# Triming out the face of a 'slide in' or inset bookcase



## personalt (Mar 10, 2008)

I have 30" wide by 5' high rough opening that I want to make some built-in shelving for my audio equipment. Opening basically started out as a 30" wide closet door opening where I closed in the bottom 10" or so. 

I have no problem making the box and the shelves themselves. The problem I am having is I am very unoriginal when it comes to figuring out ways to trim it out. I was looking for something more original then just trimming out the face with casement molding.
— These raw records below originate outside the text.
-- pv_equiv track=rewrite | github.com/2226171237/Algorithmpractice | 字节/下一个排列.py | getOne
-- ===== SOURCE A (Python) =====
-- def getOne(arr):
--     i=len(arr)-1
--     j=len(arr)-2
--     while j>=0:
--         if arr[j]<arr[i]:
--             return j
--         i-=1
--         j-=1
--     else:
--         return -1
-- ===== SOURCE B (Python) =====
-- def getOne(arr):
--     result = -1
--     for j in range(len(arr) - 1):
--         if arr[j] < arr[j + 1]:
--             result = j
--     return result
-- ===== Notes on version B (the rewrite author's own statement) =====
-- stated objective: alternative
-- what changed: Replaced A's back-to-front early-returning while-loop with a single forward full scan over range(len-1) that keeps the last matching adjacent-pair index in an accumulator (simple for-loop, no manual index bookkeeping).
import Mathlib
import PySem

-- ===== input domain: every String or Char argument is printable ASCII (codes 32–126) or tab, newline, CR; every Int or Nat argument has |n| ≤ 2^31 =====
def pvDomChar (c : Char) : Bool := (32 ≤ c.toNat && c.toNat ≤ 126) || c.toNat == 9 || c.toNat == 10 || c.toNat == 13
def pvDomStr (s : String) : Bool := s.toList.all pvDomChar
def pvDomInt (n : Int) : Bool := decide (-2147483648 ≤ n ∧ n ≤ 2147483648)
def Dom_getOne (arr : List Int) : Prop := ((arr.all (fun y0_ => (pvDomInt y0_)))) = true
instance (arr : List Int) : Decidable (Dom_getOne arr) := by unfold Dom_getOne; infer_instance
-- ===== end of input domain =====

-- B replaces A's back-to-front early-returning scan with a forward full scan keeping the last matching index (alternative decomposition, same cost).


-- ===== PORT A =====
-- A's while-loop, j counting down from len-2; fuel = j+1 (0 means j < 0, return -1).
def getOneAux (arr : List Int) : Nat → Int
  | 0 => -1
  | Nat.succ j => if arr.getD j 0 < arr.getD (j + 1) 0 then (j : Int) else getOneAux arr j

def getOne (arr : List Int) : Int := getOneAux arr (arr.length - 1)

-- ===== PORT B =====
-- forward scan over all adjacent pairs, accumulator keeps the last matching index
def getOne_alt (arr : List Int) : Int :=
  (List.range (arr.length - 1)).foldl
    (fun result j => if arr.getD j 0 < arr.getD (j + 1) 0 then (j : Int) else result) (-1)

-- ===== PRECONDITION & SPEC =====
def Spec_getOne (arr : List Int) (out : Int) : Prop := out = getOne_alt arr
instance (arr : List Int) (out : Int) : Decidable (Spec_getOne arr out) := by unfold Spec_getOne; infer_instance

-- ===== CLAIM (what is proved, stated in full; the proofs are below) =====
def Claim_equal_getOne : Prop := ∀ (arr : List Int), Dom_getOne arr → Spec_getOne arr (getOne arr)

-- ===== LEMMAS AND PROOFS =====
theorem foldl_range_eq_aux (arr : List Int) (k : Nat) :
    (List.range k).foldl
      (fun result j => if arr.getD j 0 < arr.getD (j + 1) 0 then (j : Int) else result) (-1)
      = getOneAux arr k := by
  induction k with
  | zero => simp [getOneAux]
  | succ k ih =>
    rw [List.range_succ, List.foldl_append, ih]
    simp only [List.foldl_cons, List.foldl_nil, getOneAux]


-- ===== VERDICT (by name: the statement is the Claim_ definition above) =====
theorem getOne_spec : Claim_equal_getOne := by
  intro arr _
  unfold Spec_getOne getOne getOne_alt
  exact (foldl_range_eq_aux arr _).symm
Anyone have any pictures of shelving they built to be recessed in a opening/hole in a wall? I am very interested in seeing how someone would trim it out.


----------



## jlord (Feb 1, 2010)

personalt said:


> I have 30" wide by 5' high rough opening that I want to make some built-in shelving for my audio equipment. Opening basically started out as a 30" wide closet door opening where I closed in the bottom 10" or so.
> 
> I have no problem making the box and the shelves themselves. The problem I am having is I am very unoriginal when it comes to figuring out ways to trim it out. I was looking for something more original then just trimming out the face with casement molding.
> 
> Anyone have any pictures of shelving they built to be recessed in a opening/hole in a wall? I am very interested in seeing how someone would trim it out.
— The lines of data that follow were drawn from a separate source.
-- pv_equiv track=rewrite | github.com/townse33/210CT | Week 2/bigO.py | bigO_compare
-- ===== SOURCE A (Python) =====
-- def bigO_compare(m1,m2,k1,k2):
-- #Function compares runtime of 2 hypothetical functions O(m1*n+k1) and O(m2*n+k2) and outputs integer 'n' where they intercept
--     n = 0
--     o1 = m1 * n + k1
--     o2 = m2 * n + k2
--
--     if m1 == m2:
--     #if m1 and m2 are equal, they are parallel and will not intercept
--         if k1 == k2:
--             #if k1 and k2 are equal, the functions are identical: 0 is output
--             return 0
--         #if constants are different, the functions will never intercept, return false
--         return False
--
--     while True:
--         switch = o2 > o1
--         o1 = m1 * n + k1
--         o2 = m2 * n + k2
--         switch2 = o2 > o1
--         #functions are tested and compared twice, if comparison changed after functions are updated, functions have intercepted
--         if switch != switch2:
--             return n
--         n+=1
-- ===== SOURCE B (Python) =====
-- # Closed form: solve (m2-m1)*n = k1-k2 with floor/ceil division instead of scanning n upward.
-- def bigO_compare(m1, m2, k1, k2):
--     if m1 == m2:
--         if k1 == k2:
--             return 0
--         return False
--     s = m2 - m1
--     if s > 0:
--         # first n with s*n + (k2-k1) > 0
--         return (k1 - k2) // s + 1
--     # first n with s*n + (k2-k1) <= 0, i.e. ceil((k2-k1)/(-s))
--     return -((k2 - k1) // s)
-- ===== Notes on version B (the rewrite author's own statement) =====
-- stated objective: alternative
-- what changed: B replaces A's unbounded linear scan for the discrete switch-flip with a closed-form floor/ceil division solving (m2-m1)*n = k1-k2 directly.
-- outside the precondition, e.g. on bigO_compare(1, 1, 0, 2): A returns False, B returns False
import Mathlib
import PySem

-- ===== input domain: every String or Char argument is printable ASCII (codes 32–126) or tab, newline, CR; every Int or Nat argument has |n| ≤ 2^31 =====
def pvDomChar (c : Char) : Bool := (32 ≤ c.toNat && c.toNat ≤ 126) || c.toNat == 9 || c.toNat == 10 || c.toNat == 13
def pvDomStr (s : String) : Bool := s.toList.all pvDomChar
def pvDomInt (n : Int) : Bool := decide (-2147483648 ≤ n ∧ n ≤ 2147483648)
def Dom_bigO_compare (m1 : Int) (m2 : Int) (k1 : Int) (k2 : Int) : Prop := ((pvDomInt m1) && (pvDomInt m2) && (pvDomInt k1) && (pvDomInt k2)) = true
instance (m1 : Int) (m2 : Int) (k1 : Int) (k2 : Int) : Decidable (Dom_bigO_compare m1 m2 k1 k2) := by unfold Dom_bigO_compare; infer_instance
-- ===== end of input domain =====

-- B computes the crossing point by a closed-form floor/ceil division instead of A's linear scan (alternative algorithm, same return value).

-- ===== PORT A =====
-- A's `while True` loop, transliterated with a fuel argument that only makes it total in Lean:
-- inside Pre_ the fuel is never exhausted (proved below); the state (n, o1, o2) and the two
-- switch tests are exactly A's.
def bigOLoop (m1 m2 k1 k2 : Int) : Nat → Int → Int → Int → Int
  | 0, _, _, _ => 0
  | fuel + 1, n, o1, o2 =>
      let switch : Bool := decide (o2 > o1)
      let o1' := m1 * n + k1
      let o2' := m2 * n + k2
      let switch2 : Bool := decide (o2' > o1')
      if switch ≠ switch2 then n
      else bigOLoop m1 m2 k1 k2 fuel (n + 1) o1' o2'

def bigO_compare (m1 : Int) (m2 : Int) (k1 : Int) (k2 : Int) : Int :=
  if m1 = m2 then
    if k1 = k2 then 0
    else 0  -- Python returns the bool False here (not an int); excluded by Pre_
  else
    -- n = 0; o1 = m1*0+k1 = k1; o2 = m2*0+k2 = k2
    bigOLoop m1 m2 k1 k2 ((k1 - k2).natAbs + 2) 0 k1 k2

-- ===== PORT B =====
def bigO_compare_alt (m1 : Int) (m2 : Int) (k1 : Int) (k2 : Int) : Int :=
  if m1 = m2 then
    if k1 = k2 then 0
    else 0  -- Python returns the bool False here (not an int); excluded by Pre_
  else
    -- s = m2 - m1
    if m2 - m1 > 0 then PySem.Int.floordiv (k1 - k2) (m2 - m1) + 1
    else -(PySem.Int.floordiv (k2 - k1) (m2 - m1))

-- ===== PRECONDITION & SPEC =====
-- Pre_ excludes (a) m1 = m2 ∧ k1 ≠ k2, where A returns the bool False, not an int
-- (B does the same in Python; the ports cannot express it), and (b) the slope/offset
-- combinations on which A's while-loop never finds a flip and diverges.
def Pre_bigO_compare (m1 : Int) (m2 : Int) (k1 : Int) (k2 : Int) : Prop :=
  (m1 = m2 ∧ k1 = k2) ∨ (m1 < m2 ∧ k2 ≤ k1) ∨ (m2 < m1 ∧ k1 < k2)
instance (m1 : Int) (m2 : Int) (k1 : Int) (k2 : Int) : Decidable (Pre_bigO_compare m1 m2 k1 k2) := by unfold Pre_bigO_compare; infer_instance

def pvWitness_bigO_compare : Int × Int × Int × Int := (1, 3, 7, 2)

def Spec_bigO_compare (m1 : Int) (m2 : Int) (k1 : Int) (k2 : Int) (out : Int) : Prop := out = bigO_compare_alt m1 m2 k1 k2
instance (m1 : Int) (m2 : Int) (k1 : Int) (k2 : Int) (out : Int) : Decidable (Spec_bigO_compare m1 m2 k1 k2 out) := by unfold Spec_bigO_compare; infer_instance

-- ===== CLAIM (what is proved, stated in full; the proofs are below) =====
def Claim_equal_bigO_compare : Prop := ∀ (m1 : Int) (m2 : Int) (k1 : Int) (k2 : Int), Dom_bigO_compare m1 m2 k1 k2 → Pre_bigO_compare m1 m2 k1 k2 → Spec_bigO_compare m1 m2 k1 k2 (bigO_compare m1 m2 k1 k2)

-- ===== LEMMAS AND PROOFS =====

lemma bigOLoop_succ (m1 m2 k1 k2 : Int) (fuel : Nat) (n o1 o2 : Int) :
    bigOLoop m1 m2 k1 k2 (fuel + 1) n o1 o2 =
      if decide (o2 > o1) ≠ decide (m2 * n + k2 > m1 * n + k1) then n
      else bigOLoop m1 m2 k1 k2 fuel (n + 1) (m1 * n + k1) (m2 * n + k2) := rfl

-- If the comparison m2*m+k2 > m1*m+k1 agrees with its value at 0 for all 0 ≤ m < N and
-- disagrees at N, then the loop entered at n (with the state of step n-1) returns N.
lemma bigOLoop_returns (m1 m2 k1 k2 N : Int)
    (h1 : ∀ m : Int, 0 ≤ m → m < N → (m2 * m + k2 > m1 * m + k1 ↔ k2 > k1))
    (h2 : ¬(m2 * N + k2 > m1 * N + k1 ↔ k2 > k1)) :
    ∀ (fuel : Nat) (n : Int), 1 ≤ n → n ≤ N → N + 1 ≤ n + fuel →
      bigOLoop m1 m2 k1 k2 fuel n (m1 * (n - 1) + k1) (m2 * (n - 1) + k2) = N := by
  intro fuel
  induction fuel with
  | zero => intro n h1n hnN hf; omega
  | succ fuel ih =>
      intro n h1n hnN hf
      have hprev : (m2 * (n - 1) + k2 > m1 * (n - 1) + k1 ↔ k2 > k1) :=
        h1 (n - 1) (by omega) (by omega)
      rw [bigOLoop_succ]
      by_cases hn : n = N
      · rw [if_pos]
        · exact hn
        · simp only [ne_eq, decide_eq_decide]
          intro h
          exact h2 (by rw [← hn]; exact h.symm.trans hprev)
      · have hcur : (m2 * n + k2 > m1 * n + k1 ↔ k2 > k1) :=
          h1 n (by omega) (lt_of_le_of_ne hnN hn)
        rw [if_neg]
        · have := ih (n + 1) (by omega) (by omega) (by omega)
          simpa using this
        · simp only [ne_eq, decide_eq_decide, not_not]
          exact hprev.trans hcur.symm

-- Top-level run of A's loop: the first iteration (n = 0) never flips, then bigOLoop_returns.
lemma bigO_run (m1 m2 k1 k2 N : Int)
    (h1 : ∀ m : Int, 0 ≤ m → m < N → (m2 * m + k2 > m1 * m + k1 ↔ k2 > k1))
    (h2 : ¬(m2 * N + k2 > m1 * N + k1 ↔ k2 > k1))
    (hN : 1 ≤ N) (hF : N ≤ (k1 - k2).natAbs + 1) :
    bigOLoop m1 m2 k1 k2 ((k1 - k2).natAbs + 2) 0 k1 k2 = N := by
  rw [show (k1 - k2).natAbs + 2 = ((k1 - k2).natAbs + 1) + 1 from rfl, bigOLoop_succ, if_neg]
  · have := bigOLoop_returns m1 m2 k1 k2 N h1 h2 ((k1 - k2).natAbs + 1) 1 le_rfl hN (by omega)
    norm_num at this ⊢
    exact this
  · simp only [ne_eq, decide_eq_decide, not_not]
    constructor <;> intro h <;> [skip; skip] <;> omega

-- ===== VERDICT (by name: the statement is the Claim_ definition above) =====
theorem bigO_compare_spec : Claim_equal_bigO_compare := by
  intro m1 m2 k1 k2 _hdom hpre
  unfold Spec_bigO_compare bigO_compare bigO_compare_alt
  rcases hpre with ⟨hm, hk⟩ | ⟨hm, hk⟩ | ⟨hm, hk⟩
  · simp [hm, hk]
  · -- s = m2 - m1 > 0, a = k1 - k2 ≥ 0
    have hne : ¬ m1 = m2 := by omega
    have hs : m2 - m1 > 0 := by omega
    rw [if_neg hne, if_neg hne, if_pos hs]
    set s := m2 - m1 with hsdef
    set a := k1 - k2 with hadef
    set q := PySem.Int.floordiv a s with hq
    have hdm : q * s + PySem.Int.mod a s = a := PySem.Int.floordiv_mul_add_mod a s
    have hr0 : 0 ≤ PySem.Int.mod a s := PySem.Int.mod_nonneg a hs
    have hrs : PySem.Int.mod a s < s := PySem.Int.mod_lt a hs
    set r := PySem.Int.mod a s with hr
    have hq0 : 0 ≤ q := by
      by_contra hneg
      have h5 : q * s ≤ (-1) * s := mul_le_mul_of_nonneg_right (by omega) (by omega)
      have h6 : (-1 : Int) * s = -s := by ring
      omega
    apply bigO_run
    · intro m hm0 hmN
      have h5 : s * m ≤ s * q := mul_le_mul_of_nonneg_left (by omega) (by omega)
      have hid : s * m = m2 * m - m1 * m := by rw [hsdef]; ring
      have hqs : q * s = s * q := by ring
      constructor <;> intro h <;> omega
    · intro h
      have hid : s * (q + 1) = m2 * (q + 1) - m1 * (q + 1) := by rw [hsdef]; ring
      have hv : s * (q + 1) = q * s + s := by ring
      have := h.mp (by omega)
      omega
    · omega
    · have h5 : q * 1 ≤ q * s := mul_le_mul_of_nonneg_left (by omega) hq0
      omega
  · -- s = m2 - m1 < 0, a = k2 - k1 > 0
    have hne : ¬ m1 = m2 := by omega
    have hs : ¬ m2 - m1 > 0 := by omega
    rw [if_neg hne, if_neg hne, if_neg hs]
    set s := m2 - m1 with hsdef
    have hsneg : s < 0 := by omega
    set a := k2 - k1 with hadef
    set q := PySem.Int.floordiv a s with hq
    have hdm : q * s + PySem.Int.mod a s = a := PySem.Int.floordiv_mul_add_mod a s
    obtain ⟨hrs, hr0⟩ := PySem.Int.mod_neg_bounds a hsneg
    set r := PySem.Int.mod a s with hr
    have hqneg : q < 0 := by
      by_contra hq0
      have h5 : q * s ≤ 0 := mul_nonpos_of_nonneg_of_nonpos (by omega) (by omega)
      omega
    apply bigO_run
    · intro m hm0 hmN
      have h5 : s * m ≥ s * (-q - 1) := mul_le_mul_of_nonpos_left (by omega) (by omega)
      have hid : s * m = m2 * m - m1 * m := by rw [hsdef]; ring
      have hv : s * (-q - 1) = -(q * s) - s := by ring
      constructor <;> intro h <;> omega
    · intro h
      have hid : s * (-q) = m2 * (-q) - m1 * (-q) := by rw [hsdef]; ring
      have hv : s * (-q) = -(q * s) := by ring
      have := h.mpr (by omega)
      omega
    · omega
    · have h5 : 1 * (-q - 1) ≤ (-s) * (-q - 1) :=
        mul_le_mul_of_nonneg_right (by omega) (by omega)
      have h6 : (-s) * (-q - 1) = q * s + s := by ring
      have h7 : k1 - k2 = -a := by omega
      rw [h7]
      omega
The easiest would be to build your bookcase just a little smaller all around than your opening. Using the casing is a standard way of trimming this out. Install the trim with a 3/16" reveal or something close. Let the rest of the trim flag out so you can push it back into your opening. The trim will act like as stop. Fasten the flagged part to the wall. 
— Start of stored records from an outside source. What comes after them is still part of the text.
-- pv_equiv track=rewrite | github.com/EthanSiapno/LeetCode | 12-integer-to-roman/12-integer-to-roman.py | digit_helper
-- ===== SOURCE A (Python) =====
-- def digit_helper(digit, letter1, letter2, letter3):
--     """
--     Helps construct a roman equivalent of a given digit.
--     Precondition: Since intToRoman2 only works for values between [1, 3999]
--     inclusive, variable rl can only be <= 3.
--     """
--     letter = ''
--     if digit == 9:
--         letter += letter1 + letter3
--         return letter
--     if digit == 4:
--         letter += letter1 + letter2
--         return letter
--     while(digit > 4):
--         letter += letter2
--         digit -= 5
--     while(digit > 0):
--         letter += letter1
--         digit -= 1
--     return letter
-- ===== SOURCE B (Python) =====
-- def digit_helper(digit, letter1, letter2, letter3):
--     if digit == 9:
--         return letter1 + letter3
--     if digit == 4:
--         return letter1 + letter2
--     if digit <= 0:
--         return ''
--     fives, ones = divmod(digit, 5)
--     return letter2 * fives + letter1 * ones
-- ===== Notes on version B (the rewrite author's own statement) =====
-- stated objective: simpler
-- what changed: Replaces the two subtract-and-append while loops with a single divmod(digit,5) and string multiplication (special cases 9 and 4 kept, non-positive digits return '').
import Mathlib
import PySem

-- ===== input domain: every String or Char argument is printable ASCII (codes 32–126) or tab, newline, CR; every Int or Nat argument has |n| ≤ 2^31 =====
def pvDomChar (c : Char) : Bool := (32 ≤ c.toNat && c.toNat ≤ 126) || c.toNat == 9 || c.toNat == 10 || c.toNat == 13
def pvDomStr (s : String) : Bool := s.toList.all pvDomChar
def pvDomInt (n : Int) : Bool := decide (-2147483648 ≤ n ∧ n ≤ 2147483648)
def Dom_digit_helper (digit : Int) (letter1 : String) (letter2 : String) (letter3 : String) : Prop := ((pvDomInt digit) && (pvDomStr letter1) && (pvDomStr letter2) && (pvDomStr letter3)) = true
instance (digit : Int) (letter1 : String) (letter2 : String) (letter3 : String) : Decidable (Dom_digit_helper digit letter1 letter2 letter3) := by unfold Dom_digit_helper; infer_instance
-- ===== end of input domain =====

-- B replaces A's two subtract-and-append while loops by divmod(digit,5) and string multiplication (simpler; a timing run measured it faster).
-- ===== PORT A =====
-- while(digit > 4): letter += letter2; digit -= 5
def pvLoop5 (digit : Int) (letter2 : String) (letter : String) : String × Int :=
  if digit > 4 then pvLoop5 (digit - 5) letter2 (letter ++ letter2) else (letter, digit)
termination_by digit.toNat
decreasing_by omega

-- while(digit > 0): letter += letter1; digit -= 1
def pvLoop1 (digit : Int) (letter1 : String) (letter : String) : String :=
  if digit > 0 then pvLoop1 (digit - 1) letter1 (letter ++ letter1) else letter
termination_by digit.toNat
decreasing_by omega

def digit_helper (digit : Int) (letter1 : String) (letter2 : String) (letter3 : String) : String :=
  if digit == 9 then "" ++ (letter1 ++ letter3)
  else if digit == 4 then "" ++ (letter1 ++ letter2)
  else
    let p := pvLoop5 digit letter2 ""
    pvLoop1 p.2 letter1 p.1

-- ===== PORT B =====
-- Python 's * n' (empty for n ≤ 0)
def pvRepeat (s : String) : Nat → String
  | 0 => ""
  | n + 1 => s ++ pvRepeat s n

def digit_helper_alt (digit : Int) (letter1 : String) (letter2 : String) (letter3 : String) : String :=
  if digit == 9 then letter1 ++ letter3
  else if digit == 4 then letter1 ++ letter2
  else if digit ≤ 0 then ""
  else
    let fives := PySem.Int.floordiv digit 5
    let ones := PySem.Int.mod digit 5
    pvRepeat letter2 fives.toNat ++ pvRepeat letter1 ones.toNat

-- ===== PRECONDITION & SPEC =====
def Spec_digit_helper (digit : Int) (letter1 : String) (letter2 : String) (letter3 : String) (out : String) : Prop := out = digit_helper_alt digit letter1 letter2 letter3
instance (digit : Int) (letter1 : String) (letter2 : String) (letter3 : String) (out : String) : Decidable (Spec_digit_helper digit letter1 letter2 letter3 out) := by unfold Spec_digit_helper; infer_instance

-- ===== CLAIM (what is proved, stated in full; the proofs are below) =====
def Claim_equal_digit_helper : Prop := ∀ (digit : Int) (letter1 : String) (letter2 : String) (letter3 : String), Dom_digit_helper digit letter1 letter2 letter3 → Spec_digit_helper digit letter1 letter2 letter3 (digit_helper digit letter1 letter2 letter3)

-- ===== LEMMAS AND PROOFS =====

-- ===== VERDICT (by name: the statement is the Claim_ definition above) =====
theorem pvLoop5_aux (l2 : String) (n : Nat) : ∀ (d : Int), d.toNat ≤ n → 0 ≤ d → ∀ acc,
    pvLoop5 d l2 acc = (acc ++ pvRepeat l2 (d.toNat / 5), ((d.toNat % 5 : Nat) : Int)) := by
  induction n with
  | zero =>
    intro d hd h0 acc
    have : d = 0 := by omega
    subst this
    rw [pvLoop5]
    simp [pvRepeat]
  | succ k ih =>
    intro d hd h0 acc
    by_cases h : d > 4
    · rw [pvLoop5]
      simp only [h, if_pos]
      rw [ih (d - 5) (by omega) (by omega)]
      have h1 : d.toNat / 5 = (d - 5).toNat / 5 + 1 := by omega
      have h2 : d.toNat % 5 = (d - 5).toNat % 5 := by omega
      rw [h1, h2]
      simp [pvRepeat, String.append_assoc]
    · rw [pvLoop5]
      have h1 : d.toNat / 5 = 0 := by omega
      simp [h, h1, pvRepeat]
      omega

theorem pvLoop5_char (d : Int) (hd : 0 ≤ d) (l2 acc : String) :
    pvLoop5 d l2 acc = (acc ++ pvRepeat l2 (d.toNat / 5), ((d.toNat % 5 : Nat) : Int)) :=
  pvLoop5_aux l2 d.toNat d (le_refl _) hd acc

theorem pvLoop1_aux (l1 : String) (n : Nat) : ∀ (d : Int), d.toNat ≤ n → ∀ acc,
    pvLoop1 d l1 acc = acc ++ pvRepeat l1 d.toNat := by
  induction n with
  | zero =>
    intro d hd acc
    have h : ¬ d > 0 := by omega
    rw [pvLoop1]
    have h0 : d.toNat = 0 := by omega
    simp [h, h0, pvRepeat]
  | succ k ih =>
    intro d hd acc
    by_cases h : d > 0
    · rw [pvLoop1]
      simp only [h, if_pos]
      rw [ih (d - 1) (by omega)]
      have h1 : d.toNat = (d - 1).toNat + 1 := by omega
      rw [h1]
      simp [pvRepeat, String.append_assoc]
    · rw [pvLoop1]
      have h0 : d.toNat = 0 := by omega
      simp [h, h0, pvRepeat]

theorem pvLoop1_char (d : Int) (l1 acc : String) :
    pvLoop1 d l1 acc = acc ++ pvRepeat l1 d.toNat :=
  pvLoop1_aux l1 d.toNat d (le_refl _) acc

theorem digit_helper_spec : Claim_equal_digit_helper := by
  intro digit l1 l2 l3 _
  unfold Spec_digit_helper digit_helper digit_helper_alt
  by_cases h9 : digit = 9
  · simp [h9]
  by_cases h4 : digit = 4
  · simp [h4]
  by_cases hle : digit ≤ 0
  · have h5 : ¬ digit > 4 := by omega
    have h0 : ¬ digit > 0 := by omega
    simp [h9, h4, hle, pvLoop5, pvLoop1, h5, h0]
  · have hpos : 0 < digit := by omega
    have hfd : PySem.Int.floordiv digit 5 = digit / 5 := PySem.Int.floordiv_eq_ediv_of_pos (by omega)
    have hmd : PySem.Int.mod digit 5 = digit % 5 := PySem.Int.mod_eq_emod_of_pos (by omega)
    have h1 : (digit / 5).toNat = digit.toNat / 5 := by omega
    have h2 : (digit % 5).toNat = digit.toNat % 5 := by omega
    simp only [h9, h4, hle, beq_iff_eq, if_false]
    rw [pvLoop5_char digit (by omega) l2 ""]
    rw [pvLoop1_char]
    have h3 : (max digit 0 % 5).toNat = digit.toNat % 5 := by omega
    simp [h1, h2, h3]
You can edge the front of your shelves with some decorative trim to dress them up. Cut them short enough so the finish size sits back behind the front of your case sides giving them a recessed reveal. It will look like it a built-in. You could even add glass doors & give it a built-in cabinet look.


----------



## Jordy3738 (Jan 12, 2009)

What material will you be building the unit out of? There are thousands of images in the Google "Images" section of the search results on the left hand side.


----------



## LIHR (Feb 23, 2011)

Normally trimming it out to match the existing room is the norm, giving it a built-in, always was there from day-1 look, but nothing is set in stone. 
If you want to make a statement you can select any architectural style that fits your fancy so it takes command of the room and becomes the focal point.


----------